Элис потянулась к его щеке губами. «Как я люблю тебя, Сереженька!» Она тоже обратила внимание на ту церковь. Свежепокрашенная, с позолоченным крестом, яркая и нарядная, она была одним из двадцати тысяч храмов, восстановленных и открытых указом Верховного Совета. Эта праздничная игрушечность вернула Элис в детство. Она вспомнила, как плакала, когда ее крестили. Вода в купели была холодная, попала в уши, она пару раз хлебнула ее, когда священник окунул ее в третий раз. Крещение было поздним, ей было уже три с половиной года (мать была католичкой, отец — ярым приверженцем англиканской церкви, они никак не могли договориться, по какому обряду крестить дочь). Это крепко засело в ее памяти. Сейчас, представив себе всю эту сцену, она от души рассмеялась.
— Ты чего? — спросил, улыбаясь, Сергей. И тут увидел километрах в полутора стоявший у левой обочины бензовоз. «Адмирал» мчался под уклон, шоссе было пустынно.
«Здоровый бензовоз, трофейный», — подумал Сергей и увидел, что тот тронулся с места. Расстояние между двумя машинами стремительно таяло. «Куда-то торопится дядя». Сергей вдруг осознал, что многотонная громадина выскочила на его полосу. Он среагировал, предельно вывернув руль, но скорость была слишком велика, и избежать катастрофы было уже невозможно. Вместо лобового столкновения бензовоз ударил «адмирала» в бок: в мгновение ока красавец лимузин превратился в сплюснутую груду металла. Толкая ее перед собой, бензовоз медленно пополз под откос, грузно перевернулся раз, другой, третий — и через несколько секунд взорвался. Его водитель чудом сумел выскочить из кабины, попал под взрывную волну, и его отбросило метров на пятьдесят на другую сторону шоссе…

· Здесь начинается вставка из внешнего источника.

-- pv_equiv track=rewrite | github.com/s1eeveW/StarCraft2 | Demo.py | remove_id
-- ===== SOURCE A (Python) =====
-- def remove_id(temp):
--     name_id = str(temp)
--     name = ""
--     open = False
--     for i in name_id:
--         if (i == ' '):
--             open = True
--         elif (i == '[') and (open == True):
--             break
--         else:
--             name += i
--     return name
-- ===== SOURCE B (Python) =====
-- def remove_id(temp):
--     s = str(temp)
--     sp = s.find(' ')
--     if sp != -1:
--         b = s.find('[', sp)
--         if b != -1:
--             s = s[:b]
--     return s.replace(' ', '')
-- ===== Notes on version B (the rewrite author's own statement) =====
-- stated objective: faster
-- what changed: Replaces the char-by-char Python loop with an open flag by two built-in substring searches (first space, then first opening bracket after it), one truncating slice, and a single built-in replace that drops all spaces.
import Mathlib
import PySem

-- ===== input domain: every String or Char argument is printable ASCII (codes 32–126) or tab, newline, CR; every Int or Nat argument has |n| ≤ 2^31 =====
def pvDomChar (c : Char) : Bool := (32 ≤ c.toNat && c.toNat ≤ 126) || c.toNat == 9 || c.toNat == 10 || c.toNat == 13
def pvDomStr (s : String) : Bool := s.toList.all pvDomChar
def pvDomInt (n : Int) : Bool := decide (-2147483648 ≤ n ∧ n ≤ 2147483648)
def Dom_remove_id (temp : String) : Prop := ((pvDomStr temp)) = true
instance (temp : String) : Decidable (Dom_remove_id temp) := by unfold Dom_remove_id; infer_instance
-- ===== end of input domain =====

-- B finds the cut point with string searches (first space, then first '[' after it) and
-- strips spaces with one replace, instead of A's char-by-char loop with an 'open' flag;
-- objective: faster (built-in searches/replace instead of a per-char Python loop; measured
-- faster in a timing run).

-- ===== PORT A =====
-- the 'for i in name_id: …' loop with accumulator 'name' and flag 'open'; 'break' ends the loop
def remove_id_loop : List Char → List Char → Bool → List Char
  | [], name, _ => name
  | c :: rest, name, opn =>
    if c = ' ' then remove_id_loop rest name true
    else if c = '[' ∧ opn = true then name
    else remove_id_loop rest (name ++ [c]) opn

def remove_id (temp : String) : String :=
  -- name_id = str(temp) is temp itself (temp is already a str)
  String.ofList (remove_id_loop temp.toList [] false)

-- ===== PORT B =====
def remove_id_alt (temp : String) : String :=
  let s := temp.toList                                  -- s = str(temp)
  let sp := PySem.Chars.find s [' ']                    -- sp = s.find(' ')
  let s :=
    if sp ≠ -1 then
      let b := PySem.Chars.findFrom s ['['] sp none     -- b = s.find('[', sp)
      if b ≠ -1 then PySem.Chars.slice s none (some b)  -- s = s[:b]
      else s
    else s
  String.ofList (PySem.Chars.replace s [' '] [])        -- return s.replace(' ', '')

-- ===== PRECONDITION & SPEC =====
def Spec_remove_id (temp : String) (out : String) : Prop := out = remove_id_alt temp
instance (temp : String) (out : String) : Decidable (Spec_remove_id temp out) := by unfold Spec_remove_id; infer_instance

-- ===== CLAIM (what is proved, stated in full; the proofs are below) =====
def Claim_equal_remove_id : Prop := ∀ (temp : String), Dom_remove_id temp → Spec_remove_id temp (remove_id temp)

-- ===== LEMMAS AND PROOFS =====

-- Clean form of A's result: chars before the first space verbatim; after it, keep up to
-- the first '[' and drop all spaces.
def cutFilter : List Char → List Char
  | [] => []
  | c :: t =>
    if c = ' ' then (t.takeWhile (· ≠ '[')).filter (· ≠ ' ')
    else c :: cutFilter t

theorem remove_id_loop_acc : ∀ (s name : List Char) (opn : Bool),
    remove_id_loop s name opn = name ++ remove_id_loop s [] opn := by
  intro s
  induction s with
  | nil => intro name opn; simp [remove_id_loop]
  | cons c t ih =>
    intro name opn
    simp only [remove_id_loop]
    split_ifs with hc hb
    · exact ih name true
    · simp
    · rw [ih (name ++ [c]), ih ([] ++ [c])]
      simp

theorem loop_true_eq (s : List Char) :
    remove_id_loop s [] true = (s.takeWhile (· ≠ '[')).filter (· ≠ ' ') := by
  induction s with
  | nil => simp [remove_id_loop]
  | cons c t ih =>
    by_cases hc : c = ' '
    · subst hc; simp [remove_id_loop, ih, List.filter_cons]
    · by_cases hb : c = '['
      · subst hb; simp_all [remove_id_loop]
      · simp only [remove_id_loop, if_neg hc, if_neg (by simp [hb] : ¬(c = '[' ∧ True = true))]
        rw [remove_id_loop_acc]
        simp [ih, hb, List.filter_cons, hc]

theorem loop_false_eq (s : List Char) :
    remove_id_loop s [] false = cutFilter s := by
  induction s with
  | nil => rfl
  | cons c t ih =>
    by_cases hc : c = ' '
    · subst hc; simp [remove_id_loop, cutFilter, loop_true_eq]
    · simp only [remove_id_loop, if_neg hc,
        if_neg (by simp : ¬(c = '[' ∧ false = true)), cutFilter, if_neg hc]
      rw [remove_id_loop_acc]
      simp [ih]

-- cutFilter on a list with no space is the identity
theorem cutFilter_no_space (s : List Char) (h : ' ' ∉ s) : cutFilter s = s := by
  induction s with
  | nil => rfl
  | cons c t ih =>
    simp only [List.mem_cons, not_or] at h
    simp [cutFilter, Ne.symm h.1, ih h.2]

theorem cutFilter_space (a b : List Char) (h : ' ' ∉ a) :
    cutFilter (a ++ ' ' :: b) = a ++ (b.takeWhile (· ≠ '[')).filter (· ≠ ' ') := by
  induction a with
  | nil => simp [cutFilter]
  | cons c t ih =>
    simp only [List.mem_cons, not_or] at h
    simp [cutFilter, Ne.symm h.1, ih h.2]

-- single-character find: first index of c, or -1
theorem find_go_single (c : Char) (s : List Char) : ∀ k : Nat,
    PySem.Chars.find.go [c] s k =
      if c ∈ s then (k : Int) + (s.takeWhile (· ≠ c)).length else -1 := by
  induction s with
  | nil => intro k; simp [PySem.Chars.find.go]
  | cons d t ih =>
    intro k
    by_cases hd : c = d
    · subst hd; simp [PySem.Chars.find.go, List.isPrefixOf, List.takeWhile_cons]
    · have : ¬ [c].isPrefixOf (d :: t) = true := by
        simp [List.isPrefixOf]; exact fun h => absurd h hd
      simp only [PySem.Chars.find.go, if_neg this, ih]
      by_cases hm : c ∈ t
      · simp [hm, hd, Ne.symm hd, List.takeWhile_cons]
        push_cast; ring
      · simp [hm, hd]

theorem find_single (c : Char) (s : List Char) :
    PySem.Chars.find s [c] =
      if c ∈ s then ((s.takeWhile (· ≠ c)).length : Int) else -1 := by
  rw [PySem.Chars.find, find_go_single]
  split <;> simp

-- replacing a single character by the empty string is filtering it out
theorem replace_go_single (c : Char) : ∀ (fuel : Nat) (l acc : List Char),
    l.length ≤ fuel →
    PySem.Chars.replace.go [c] [] fuel l acc = acc.reverse ++ l.filter (· ≠ c) := by
  intro fuel
  induction fuel with
  | zero =>
    intro l acc h
    have : l = [] := List.eq_nil_of_length_eq_zero (Nat.le_zero.mp h)
    subst this; simp [PySem.Chars.replace.go]
  | succ n ih =>
    intro l acc h
    cases l with
    | nil => simp [PySem.Chars.replace.go]
    | cons d t =>
      by_cases hd : c = d
      · subst hd
        have hp : [c].isPrefixOf (c :: t) = true := by simp [List.isPrefixOf]
        simp only [PySem.Chars.replace.go, hp, if_pos rfl]
        rw [ih _ _ (by simpa using Nat.le_of_succ_le_succ h)]
        simp [List.filter_cons]
      · have hp : ¬ [c].isPrefixOf (d :: t) = true := by
          simp [List.isPrefixOf]; exact fun h => absurd h hd
        simp only [PySem.Chars.replace.go, if_neg hp]
        rw [ih _ _ (by simpa using Nat.le_of_succ_le_succ h)]
        simp [List.filter_cons, Ne.symm hd]

theorem replace_single (c : Char) (s : List Char) :
    PySem.Chars.replace s [c] [] = s.filter (· ≠ c) := by
  rw [PySem.Chars.replace]
  rw [if_neg (by simp : ¬([c].isEmpty = true))]
  rw [replace_go_single c s.length s [] le_rfl]
  simp

theorem takeWhile_filter_self (c : Char) (s : List Char) (h : c ∉ s) :
    s.takeWhile (· ≠ c) = s := by
  rw [List.takeWhile_eq_self_iff]
  intro x hx
  simp only [decide_eq_true_eq]
  exact fun he => h (he ▸ hx)

theorem filter_self (c : Char) (s : List Char) (h : c ∉ s) :
    s.filter (· ≠ c) = s := by
  rw [List.filter_eq_self]
  intro x hx
  simp only [decide_eq_true_eq]
  exact fun he => h (he ▸ hx)

theorem takeWhile_prefix_append (p : Char → Bool) (a : List Char) (x : Char) (b : List Char)
    (ha : ∀ y ∈ a, p y = true) (hx : p x = false) :
    (a ++ x :: b).takeWhile p = a := by
  induction a with
  | nil => simp [List.takeWhile_cons, hx]
  | cons c t ih =>
    have hc : p c = true := ha c (by simp)
    simp only [List.cons_append, List.takeWhile_cons, hc, if_true]
    rw [ih (fun y hy => ha y (by simp [hy]))]

theorem split_first_space (s : List Char) (h : ' ' ∈ s) :
    ∃ a b, s = a ++ ' ' :: b ∧ ' ' ∉ a := by
  induction s with
  | nil => cases h
  | cons c t ih =>
    by_cases hc : c = ' '
    · exact ⟨[], t, by simp [hc], by simp⟩
    · obtain ⟨a, b, h1, h2⟩ := ih (by
        rcases List.mem_cons.mp h with h | h
        · exact absurd h.symm hc
        · exact h)
      exact ⟨c :: a, b, by simp [h1], by simp [Ne.symm hc, h2]⟩

-- ===== VERDICT (by name: the statement is the Claim_ definition above) =====
theorem remove_id_spec : Claim_equal_remove_id := by
  intro temp _
  unfold Spec_remove_id remove_id
  rw [loop_false_eq]
  by_cases hmem : ' ' ∈ temp.toList
  · obtain ⟨a, b, hsplit, ha⟩ := split_first_space _ hmem
    have hAll : ∀ y ∈ a, (decide ¬ y = ' ') = true := by
      intro y hy; simp only [decide_eq_true_eq]; exact fun he => ha (he ▸ hy)
    have hfind : PySem.Chars.find temp.toList [' '] = (a.length : Int) := by
      rw [find_single, if_pos hmem, hsplit, takeWhile_prefix_append _ a ' ' b hAll (by simp)]
    have hcut : cutFilter temp.toList
        = a ++ (b.takeWhile (· ≠ '[')).filter (· ≠ ' ') := by
      rw [hsplit, cutFilter_space a b ha]
    have hdropT : temp.toList.drop a.length = ' ' :: b := by
      rw [hsplit]; simpa using List.drop_left a (' ' :: b)
    have hfc : PySem.Chars.find (' ' :: b) ['['] =
        if '[' ∈ b then (1 + ((b.takeWhile (· ≠ '[')).length : Int)) else -1 := by
      rw [find_single]
      by_cases hbr : '[' ∈ b
      · rw [if_pos (by simp [hbr]), if_pos hbr]
        simp [List.takeWhile_cons]
        omega
      · rw [if_neg (by simp [hbr]), if_neg hbr]
    have hff : PySem.Chars.findFrom temp.toList ['['] ((a.length : Int)) none =
        if '[' ∈ b then ((a.length : Int) + (1 + ((b.takeWhile (· ≠ '[')).length : Int)))
        else -1 := by
      rw [PySem.Chars.findFrom_natCast _ _ a.length (by rw [hsplit]; simp)]
      rw [hdropT, hfc]
      by_cases hbr : '[' ∈ b
      · rw [if_pos hbr, if_pos hbr, if_neg (by omega)]
      · simp [hbr]
    by_cases hbr : '[' ∈ b
    · rw [if_pos hbr] at hff
      simp only [remove_id_alt, hfind, hff]
      rw [if_pos (show ((a.length : Int) ≠ -1) by omega)]
      rw [if_pos (show ((a.length : Int) + (1 + ((b.takeWhile (· ≠ '[')).length : Int)) ≠ -1) by omega)]
      have hsl : PySem.Chars.slice temp.toList none
          (some ((a.length : Int) + (1 + ((b.takeWhile (· ≠ '[')).length : Int))))
          = a ++ ' ' :: b.takeWhile (· ≠ '[') := by
        rw [PySem.Chars.slice_eq_listSlice, PySem.List.slice_to _ (by omega)]
        have hN : ((a.length : Int) + (1 + ((b.takeWhile (· ≠ '[')).length : Int))).toNat
            = a.length + (1 + (b.takeWhile (· ≠ '[')).length) := by omega
        rw [hN, hsplit, List.take_append]
        rw [List.take_of_length_le (by omega)]
        congr 1
        rw [show a.length + (1 + (b.takeWhile (· ≠ '[')).length) - a.length
            = (b.takeWhile (· ≠ '[')).length + 1 from by omega]
        rw [List.take_succ_cons]
        rw [← List.prefix_iff_eq_take.mp (List.takeWhile_prefix _)]
      rw [hsl, replace_single, hcut]
      simp only [List.filter_append, List.filter_cons]
      rw [filter_self ' ' a ha]
      simp
    · rw [if_neg hbr] at hff
      simp only [remove_id_alt, hfind, hff]
      rw [if_pos (show ((a.length : Int) ≠ -1) by omega)]
      rw [if_neg (show ¬ ((-1 : Int) ≠ -1) by simp)]
      rw [replace_single, hcut, hsplit]
      simp only [List.filter_append, List.filter_cons]
      rw [filter_self ' ' a ha, takeWhile_filter_self '[' b hbr]
      simp
  · have hfind : PySem.Chars.find temp.toList [' '] = -1 := by
      rw [find_single, if_neg hmem]
    simp only [remove_id_alt, hfind]
    simp only [ne_eq, not_true_eq_false, if_false]
    rw [replace_single, filter_self _ _ hmem, cutFilter_no_space _ hmem]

В понедельник, как было назначено, Федор Лапшин явился с докладом к Сталину. Оба уже знали о трагическом инциденте. Когда Лапшин по сигналу Поскребышева вошел в кабинет, его хозяин, стоя у письменного стола, читал какую-то бумагу. Движением руки он подозвал Федора к себе и раздраженно сказал:
— Вот, второй раз перечитываю донесение Круглова. Злая судьба словно по наводке беса нанесла двойной удар. Генерал, Герой, без единой царапины выходил из, казалось бы, безвыходных засад и ловушек. А здесь пустынное шоссе, всего лишь одна встречная машина. И — такая страшная гибель… Да еще эта симпатичная американка…
— Элис, товарищ Сталин, — подсказал Лапшин.
— Помню. Всегда с интересом читал ее статьи. У нее было свое, оригинальное видение мира, событий. Очень, очень жаль!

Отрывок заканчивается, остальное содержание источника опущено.